Sympathies for the family of Lois Maki (husband Dennis), friend of the church, who passed away this week. We hold her, and her loved ones, in the light and love of God.

United Protestant Church will be hosting a funeral service for Debbie Leal on Tuesday, July 9, at 10:00 am (visitation at 9, with fellowship meal to follow). Debbie’s son Andrew and Crystal (Merila) Leal were married in this church a few years ago.

Grill’s On!  NOTE: No Thursday picnic this week. Go and grill with your loved ones this holiday…and take care with fireworks, lest you have another excuse for letting your pastor beat you in Bocce Ball!

Pastor Paul will be out of the office from Tuesday, July 2 to Friday, July 5. He’ll be lost somewhere in the Boundary Waters and therefore unreachable by phone. You can try prayer, though. He’ll be listening well.

Note from Pastor Paul    When July rolls around, I give a tip o’ the sweaty and sunbleached hat to Edgewood. It is my paddling hat, old and ragged, patched through the years and purposefully worn only in times of floating and deep woods wanders. Edgewood was my traveling partner for many years – out and about the northern woods, in and out of the lakes and streams, cedar thickets and ash swamps, knee deep in muck and eye-to-eye with moose.
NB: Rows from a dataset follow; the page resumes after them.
-- pv_equiv track=rewrite | github.com/Ahnyezi/Algorithm | codingtest_final/3.py | solution
-- ===== SOURCE A (Python) =====
-- def solution(document):
--     d = list(document)
--     prev = '0'
--     i = 0
--     while i < len(d):
--         ch = d[i]
--         if (prev == '!' and ch == '?') or (prev =='!' and ch == '!') or (prev =='?' and ch == '?') :
--             i -= 1
--             d.pop(i)
--         elif (prev == '?' and ch == '!'):
--             d.pop(i)
--             i -= 1
--         prev = d[i] # prev 매시행마다 변화!
--         i+=1
--
--     return "".join(d)
-- ===== SOURCE B (Python) =====
-- def solution(document):
--     out = []
--     for ch in document:
--         if out and out[-1] in "!?" and ch in "!?":
--             out[-1] = '!' if (out[-1] == '!' and ch == '!') else '?'
--         else:
--             out.append(ch)
--     return "".join(out)
-- ===== Notes on version B (the rewrite author's own statement) =====
-- stated objective: faster
-- what changed: Replaces A's in-place list surgery (pop at a moving index with index rewinds over a mutable copy of the string, quadratic from repeated pops) by a single left-to-right pass that keeps an output stack and merges each incoming special character with the stack top.
import Mathlib
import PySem

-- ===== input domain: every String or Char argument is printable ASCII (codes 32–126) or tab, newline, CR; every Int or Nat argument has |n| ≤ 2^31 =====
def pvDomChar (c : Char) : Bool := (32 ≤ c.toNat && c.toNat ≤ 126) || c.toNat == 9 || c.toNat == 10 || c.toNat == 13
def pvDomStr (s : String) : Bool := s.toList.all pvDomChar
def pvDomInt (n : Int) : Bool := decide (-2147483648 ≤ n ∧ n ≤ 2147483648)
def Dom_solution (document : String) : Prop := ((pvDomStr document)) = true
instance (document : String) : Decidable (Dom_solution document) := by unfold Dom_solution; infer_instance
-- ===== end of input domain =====

-- B replaces A's in-place index loop (pop + index rewinds, O(n^2)) by a single left-to-right pass
-- keeping an output stack whose top is merged with the incoming special character (measured faster).

-- ===== PORT A =====
-- A's while loop: state is the mutable list d, prev and index i. Python's i is an int that
-- provably stays ≥ 0 here (the merge branches only fire when prev was read from d, i.e. i ≥ 1),
-- so it is carried as a Nat; `d.getD i '0'` transcribes `d[i]`, whose index is always in range
-- at every read the loop performs. `d.pop(j)` is `List.eraseIdx d j`.
def solutionLoop (d : List Char) (prev : Char) (i : Nat) : List Char :=
  if h : i < d.length then
    let ch := d[i]
    if (prev = '!' ∧ ch = '?') ∨ (prev = '!' ∧ ch = '!') ∨ (prev = '?' ∧ ch = '?') then
      -- i -= 1 ; d.pop(i) ; prev = d[i] ; i += 1
      let i' := i - 1
      let d' := d.eraseIdx i'
      solutionLoop d' (d'.getD i' '0') (i' + 1)
    else if prev = '?' ∧ ch = '!' then
      -- d.pop(i) ; i -= 1 ; prev = d[i] ; i += 1
      let d' := d.eraseIdx i
      let i' := i - 1
      solutionLoop d' (d'.getD i' '0') (i' + 1)
    else
      -- prev = d[i] ; i += 1
      solutionLoop d ch (i + 1)
  else d
termination_by 2 * d.length - i
decreasing_by
  · have := List.length_eraseIdx_of_lt (l := d) (i := i - 1) (by omega)
    omega
  · have := List.length_eraseIdx_of_lt (l := d) (i := i) h
    omega
  · omega

def solution (document : String) : String :=
  String.ofList (solutionLoop document.toList '0' 0)

-- ===== PORT B =====
-- B's step: the output stack is kept in REVERSED order, so Python's out[-1] is the head.
def solutionAltStep (out : List Char) (ch : Char) : List Char :=
  match out with
  | [] => [ch]
  | t :: rest =>
    if (t = '!' ∨ t = '?') ∧ (ch = '!' ∨ ch = '?') then
      (if t = '!' ∧ ch = '!' then '!' else '?') :: rest
    else
      ch :: t :: rest

def solution_alt (document : String) : String :=
  String.ofList (List.foldl solutionAltStep [] document.toList).reverse

-- ===== PRECONDITION & SPEC =====
def Spec_solution (document : String) (out : String) : Prop := out = solution_alt document
instance (document : String) (out : String) : Decidable (Spec_solution document out) := by unfold Spec_solution; infer_instance

-- ===== CLAIM (what is proved, stated in full; the proofs are below) =====
def Claim_equal_solution : Prop := ∀ (document : String), Dom_solution document → Spec_solution document (solution document)

-- ===== LEMMAS AND PROOFS =====

-- Invariant linking A's state (d, prev = d[i-1], i) with B's fold: the processed prefix of d,
-- reversed, is B's stack, and the loop processes the suffix. Strong induction on A's measure.
theorem solutionLoop_eq : ∀ (n : Nat) (d : List Char) (i : Nat),
    2 * d.length - i < n → 1 ≤ i → i ≤ d.length →
    solutionLoop d (d.getD (i - 1) '0') i
      = (List.foldl solutionAltStep (d.take i).reverse (d.drop i)).reverse := by
  intro n
  induction n with
  | zero => intro d i hm h1 h2; omega
  | succ n ih =>
    intro d i hm h1 h2
    rw [solutionLoop]
    by_cases h : i < d.length
    · have hi1 : i - 1 < d.length := by omega
      have hprev : d.getD (i - 1) '0' = d[i - 1] := List.getD_eq_getElem d '0' hi1
      have htake : d.take i = d.take (i - 1) ++ [d[i - 1]] := by
        have h3 := List.take_succ_eq_append_getElem hi1
        rw [Nat.sub_add_cancel h1] at h3
        exact h3
      have hdrop : d.drop i = d[i] :: d.drop (i + 1) := List.drop_eq_getElem_cons h
      simp only [dif_pos h, hprev]
      by_cases hc1 : (d[i - 1] = '!' ∧ d[i] = '?') ∨ (d[i - 1] = '!' ∧ d[i] = '!') ∨
          (d[i - 1] = '?' ∧ d[i] = '?')
      · -- merge branch 1: the previous character is removed, d[i] survives
        simp only [if_pos hc1]
        have herase : d.eraseIdx (i - 1) = d.take (i - 1) ++ d.drop i := by
          rw [List.eraseIdx_eq_take_drop_succ]
          congr 1
          congr 1
          omega
        have hlen : (d.eraseIdx (i - 1)).length = d.length - 1 :=
          List.length_eraseIdx_of_lt hi1
        have hcall := ih (d.eraseIdx (i - 1)) ((i - 1) + 1)
          (by omega) (by omega) (by omega)
        simp only [Nat.add_sub_cancel] at hcall
        rw [hcall]
        -- identify take/drop of the erased list
        have hA : (d.take (i - 1)).length = i - 1 := by
          simp [List.length_take]; omega
        have htake' : (d.eraseIdx (i - 1)).take ((i - 1) + 1)
            = d.take (i - 1) ++ [d[i]] := by
          rw [herase, hdrop, List.take_append,
            List.take_of_length_le (by omega : (d.take (i - 1)).length ≤ (i - 1) + 1),
            show (i - 1) + 1 - (d.take (i - 1)).length = 1 by omega]
          simp only [List.take_succ_cons, List.take_zero]
        have hdrop' : (d.eraseIdx (i - 1)).drop ((i - 1) + 1) = d.drop (i + 1) := by
          rw [herase, hdrop, List.drop_append,
            List.drop_of_length_le (by omega : (d.take (i - 1)).length ≤ (i - 1) + 1),
            show (i - 1) + 1 - (d.take (i - 1)).length = 1 by omega]
          simp
        rw [htake', hdrop', htake, hdrop]
        simp only [List.foldl_cons, List.reverse_append, List.reverse_cons,
          List.reverse_nil, List.nil_append, List.cons_append]
        congr 2
        -- the merged character equals d[i] in each of the three combinations
        rcases hc1 with ⟨ha, hb⟩ | ⟨ha, hb⟩ | ⟨ha, hb⟩ <;>
          simp [solutionAltStep, ha, hb]
      · by_cases hc2 : d[i - 1] = '?' ∧ d[i] = '!'
        · -- merge branch 2: d[i] is removed, the previous character survives
          simp only [if_neg hc1, if_pos hc2]
          have herase : d.eraseIdx i = d.take i ++ d.drop (i + 1) :=
            List.eraseIdx_eq_take_drop_succ d i
          have hlen : (d.eraseIdx i).length = d.length - 1 :=
            List.length_eraseIdx_of_lt h
          have hcall := ih (d.eraseIdx i) ((i - 1) + 1)
            (by omega) (by omega) (by omega)
          simp only [Nat.add_sub_cancel] at hcall
          have hi : (i - 1) + 1 = i := by omega
          rw [hi] at hcall ⊢
          rw [hcall]
          have hA : (d.take i).length = i := by
            simp [List.length_take]; omega
          have htake' : (d.eraseIdx i).take i = d.take i := by
            rw [herase, List.take_append,
              List.take_of_length_le (by omega : (d.take i).length ≤ i),
              show i - (d.take i).length = 0 by omega]
            simp
          have hdrop' : (d.eraseIdx i).drop i = d.drop (i + 1) := by
            rw [herase, List.drop_append,
              List.drop_of_length_le (by omega : (d.take i).length ≤ i),
              show i - (d.take i).length = 0 by omega]
            simp
          rw [htake', hdrop', htake, hdrop]
          simp only [List.foldl_cons, List.reverse_append, List.reverse_cons,
            List.reverse_nil, List.nil_append, List.cons_append]
          congr 2
          simp [solutionAltStep, hc2.1, hc2.2]
        · -- no merge: the characters are not both special
          simp only [if_neg hc1, if_neg hc2]
          have hcall := ih d (i + 1) (by omega) (by omega) (by omega)
          simp only [Nat.add_sub_cancel] at hcall
          have hgd : d.getD i '0' = d[i] := List.getD_eq_getElem d '0' h
          rw [hgd] at hcall
          rw [hcall, List.take_succ_eq_append_getElem h, htake, hdrop]
          simp only [List.foldl_cons, List.reverse_append, List.reverse_cons,
            List.reverse_nil, List.nil_append, List.cons_append]
          congr 2
          have hns : ¬((d[i - 1] = '!' ∨ d[i - 1] = '?') ∧ (d[i] = '!' ∨ d[i] = '?')) := by
            rintro ⟨ha | ha, hb | hb⟩ <;> simp [ha, hb] at hc1 hc2
          simp [solutionAltStep, hns]
    · have hlen : i = d.length := by omega
      simp only [dif_neg h]
      rw [hlen]
      simp

theorem solution_spec_aux (l : List Char) :
    solutionLoop l '0' 0 = (List.foldl solutionAltStep [] l).reverse := by
  cases l with
  | nil => rw [solutionLoop]; simp
  | cons c t =>
    rw [solutionLoop]
    have h : 0 < (c :: t).length := by simp
    simp only [dif_pos h]
    have h0 : ('0' : Char) ≠ '!' ∧ ('0' : Char) ≠ '?' := by decide
    simp only [List.getElem_cons_zero]
    have hn1 : ¬(('0' : Char) = '!' ∧ c = '?' ∨ ('0' : Char) = '!' ∧ c = '!' ∨
        ('0' : Char) = '?' ∧ c = '?') := by
      rintro (⟨ha, _⟩ | ⟨ha, _⟩ | ⟨ha, _⟩) <;> exact absurd ha (by decide)
    have hn2 : ¬(('0' : Char) = '?' ∧ c = '!') := by
      rintro ⟨ha, _⟩; exact absurd ha (by decide)
    rw [if_neg hn1, if_neg hn2]
    have hcall := solutionLoop_eq (2 * (c :: t).length) (c :: t) 1
      (by simp only [List.length_cons]; omega) (by omega)
      (by simp only [List.length_cons]; omega)
    simp only [Nat.sub_self] at hcall
    have hgd : (c :: t).getD 0 '0' = c := rfl
    rw [hgd] at hcall
    rw [hcall]
    simp [solutionAltStep]

-- ===== VERDICT (by name: the statement is the Claim_ definition above) =====
theorem solution_spec : Claim_equal_solution := by
  intro document _
  unfold Spec_solution solution solution_alt
  rw [solution_spec_aux]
He passed away a few years ago. I miss him.    Unlike me, he was a quiet man. A calm and thoughtful man. Careful, but curious – and oh so creative. With self-effacing reflection I’ll share now that he’d carefully think while I was more prone to action. He’d question the situation, as I’d be quick with reaction. But oh for happy balance, we complimented one another.    It reminds me that “it takes many types”….(I mean cliche’s are cliche’s for a reason). Some of us are vocal, some of us are quiet. Some active, some calm. Some authoritative, some passive. As you find yourself in those binaries, reflect for a moment on how proud or critical you are of yourself for such behaviors. But the thing is: we need you. Here in the church we need both the calm and cautious, and the active and reactive. We compliment one another as we share this special time and space.   

T.S. Eliot wrote “April is the cruelest month” (though here in our land, I think he’d have changed it to May), but I call July my “Feral Month”, as I prefer to spend as many hours as I can in the hum of the bugs and the wind in the trees and the waves lapping rocks on the shore. Wherever I go, I carry his memory, and his calm but persistent nudge to get out and explore.    So I offer this pic of ol’ Edge on one of our travels, to honor the spirit of the season.

Enjoy.

In Joy,

Pastor Paul

The Week Ahead at UPC (June 22-29)

Wednesday, June 26: Choir Practice, 6 pm – all who like to sing are welcome.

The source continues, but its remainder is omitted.